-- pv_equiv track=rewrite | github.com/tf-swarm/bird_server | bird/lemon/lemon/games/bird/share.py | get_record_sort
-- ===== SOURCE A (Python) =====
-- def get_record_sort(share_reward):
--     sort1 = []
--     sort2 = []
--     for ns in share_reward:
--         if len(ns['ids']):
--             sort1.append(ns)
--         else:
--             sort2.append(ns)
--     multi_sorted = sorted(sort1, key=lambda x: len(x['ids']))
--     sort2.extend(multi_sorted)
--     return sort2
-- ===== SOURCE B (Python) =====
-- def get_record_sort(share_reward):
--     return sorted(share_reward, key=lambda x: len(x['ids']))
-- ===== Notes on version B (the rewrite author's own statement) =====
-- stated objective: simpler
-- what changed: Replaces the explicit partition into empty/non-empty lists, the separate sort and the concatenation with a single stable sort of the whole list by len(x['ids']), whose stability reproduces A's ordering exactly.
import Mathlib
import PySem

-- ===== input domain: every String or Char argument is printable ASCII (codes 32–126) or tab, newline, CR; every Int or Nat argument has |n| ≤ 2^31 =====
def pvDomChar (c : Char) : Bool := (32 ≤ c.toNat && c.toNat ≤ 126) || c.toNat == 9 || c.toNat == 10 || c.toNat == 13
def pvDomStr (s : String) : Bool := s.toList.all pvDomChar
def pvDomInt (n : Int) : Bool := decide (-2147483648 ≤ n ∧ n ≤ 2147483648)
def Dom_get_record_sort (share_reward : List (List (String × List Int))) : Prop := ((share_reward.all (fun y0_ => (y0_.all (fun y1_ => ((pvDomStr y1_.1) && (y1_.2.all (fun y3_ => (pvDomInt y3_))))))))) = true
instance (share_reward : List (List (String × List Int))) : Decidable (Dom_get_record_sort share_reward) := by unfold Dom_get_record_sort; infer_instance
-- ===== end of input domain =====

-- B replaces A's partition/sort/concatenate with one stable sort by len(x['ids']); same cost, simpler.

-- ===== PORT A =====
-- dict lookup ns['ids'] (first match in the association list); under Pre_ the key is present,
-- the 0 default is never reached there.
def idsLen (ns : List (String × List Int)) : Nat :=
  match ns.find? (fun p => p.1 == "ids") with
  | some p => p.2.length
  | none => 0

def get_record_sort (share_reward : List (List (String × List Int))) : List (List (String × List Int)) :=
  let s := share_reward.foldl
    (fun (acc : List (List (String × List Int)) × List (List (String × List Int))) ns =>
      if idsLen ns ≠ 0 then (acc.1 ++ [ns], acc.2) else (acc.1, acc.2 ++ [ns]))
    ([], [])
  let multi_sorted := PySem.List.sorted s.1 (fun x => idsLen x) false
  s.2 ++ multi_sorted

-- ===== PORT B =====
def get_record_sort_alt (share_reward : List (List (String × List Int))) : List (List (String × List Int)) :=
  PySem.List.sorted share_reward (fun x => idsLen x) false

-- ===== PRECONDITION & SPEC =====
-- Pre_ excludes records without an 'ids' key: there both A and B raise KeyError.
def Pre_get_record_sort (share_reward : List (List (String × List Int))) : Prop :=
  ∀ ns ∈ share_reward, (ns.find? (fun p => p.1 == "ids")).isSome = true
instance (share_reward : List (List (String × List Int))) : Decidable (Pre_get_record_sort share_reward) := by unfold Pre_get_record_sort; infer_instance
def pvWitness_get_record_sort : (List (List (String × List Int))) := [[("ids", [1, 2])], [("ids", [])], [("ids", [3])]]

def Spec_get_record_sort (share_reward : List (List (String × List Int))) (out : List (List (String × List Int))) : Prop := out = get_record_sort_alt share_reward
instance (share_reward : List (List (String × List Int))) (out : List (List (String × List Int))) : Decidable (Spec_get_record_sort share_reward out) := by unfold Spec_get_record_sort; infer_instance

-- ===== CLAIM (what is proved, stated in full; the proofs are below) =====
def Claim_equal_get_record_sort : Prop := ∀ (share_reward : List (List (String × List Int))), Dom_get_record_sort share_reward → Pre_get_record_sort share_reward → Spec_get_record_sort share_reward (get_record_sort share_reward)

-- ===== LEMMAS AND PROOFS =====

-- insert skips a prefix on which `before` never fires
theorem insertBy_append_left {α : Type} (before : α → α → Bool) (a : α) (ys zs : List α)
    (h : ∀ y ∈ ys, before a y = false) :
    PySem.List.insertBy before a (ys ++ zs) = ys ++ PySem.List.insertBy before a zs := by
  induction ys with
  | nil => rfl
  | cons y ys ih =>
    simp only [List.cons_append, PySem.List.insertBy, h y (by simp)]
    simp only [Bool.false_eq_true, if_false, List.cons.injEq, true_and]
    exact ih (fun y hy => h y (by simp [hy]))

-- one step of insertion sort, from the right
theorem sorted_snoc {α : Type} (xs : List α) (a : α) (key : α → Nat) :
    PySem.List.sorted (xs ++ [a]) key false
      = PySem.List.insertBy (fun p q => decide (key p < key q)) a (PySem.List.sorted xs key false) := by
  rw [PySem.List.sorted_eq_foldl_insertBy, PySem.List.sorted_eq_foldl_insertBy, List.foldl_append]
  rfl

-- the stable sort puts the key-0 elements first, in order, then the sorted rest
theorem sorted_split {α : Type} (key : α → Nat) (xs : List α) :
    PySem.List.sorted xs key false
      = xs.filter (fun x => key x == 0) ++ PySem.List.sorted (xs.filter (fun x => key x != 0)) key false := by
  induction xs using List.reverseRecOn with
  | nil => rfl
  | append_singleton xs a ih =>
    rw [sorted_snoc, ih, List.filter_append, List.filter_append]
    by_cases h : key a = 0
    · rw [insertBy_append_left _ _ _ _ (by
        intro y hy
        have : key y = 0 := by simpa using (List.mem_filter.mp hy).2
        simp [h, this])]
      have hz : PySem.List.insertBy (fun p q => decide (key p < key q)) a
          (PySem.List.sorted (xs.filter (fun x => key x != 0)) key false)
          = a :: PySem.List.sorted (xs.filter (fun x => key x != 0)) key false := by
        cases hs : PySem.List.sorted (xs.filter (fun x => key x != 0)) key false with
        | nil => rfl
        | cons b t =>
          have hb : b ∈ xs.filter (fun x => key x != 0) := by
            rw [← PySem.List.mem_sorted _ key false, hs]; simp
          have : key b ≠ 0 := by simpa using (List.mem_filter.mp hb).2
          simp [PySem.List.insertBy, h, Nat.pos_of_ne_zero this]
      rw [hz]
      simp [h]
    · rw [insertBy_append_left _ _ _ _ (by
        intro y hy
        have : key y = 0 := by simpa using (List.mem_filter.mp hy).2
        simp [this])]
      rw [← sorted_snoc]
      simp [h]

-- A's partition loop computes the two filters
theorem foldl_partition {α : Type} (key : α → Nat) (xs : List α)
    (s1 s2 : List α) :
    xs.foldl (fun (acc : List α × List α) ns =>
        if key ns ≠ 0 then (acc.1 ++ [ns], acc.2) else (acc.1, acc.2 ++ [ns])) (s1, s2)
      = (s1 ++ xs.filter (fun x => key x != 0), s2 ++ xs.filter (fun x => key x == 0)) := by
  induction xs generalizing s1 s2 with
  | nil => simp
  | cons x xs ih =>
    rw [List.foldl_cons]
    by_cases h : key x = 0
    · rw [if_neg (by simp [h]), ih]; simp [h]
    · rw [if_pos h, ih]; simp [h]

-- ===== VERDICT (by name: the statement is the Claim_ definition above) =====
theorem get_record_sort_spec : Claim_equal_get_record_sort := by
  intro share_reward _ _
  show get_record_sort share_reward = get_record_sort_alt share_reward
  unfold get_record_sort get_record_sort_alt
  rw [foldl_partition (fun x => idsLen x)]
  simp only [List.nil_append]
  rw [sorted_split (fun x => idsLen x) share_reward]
################
### Task prompt:
If a line in the material contains the word "this", copy that line.

### Result of the task:
        simp [h, this])]
          simp [PySem.List.insertBy, h, Nat.pos_of_ne_zero this]
        simp [this])]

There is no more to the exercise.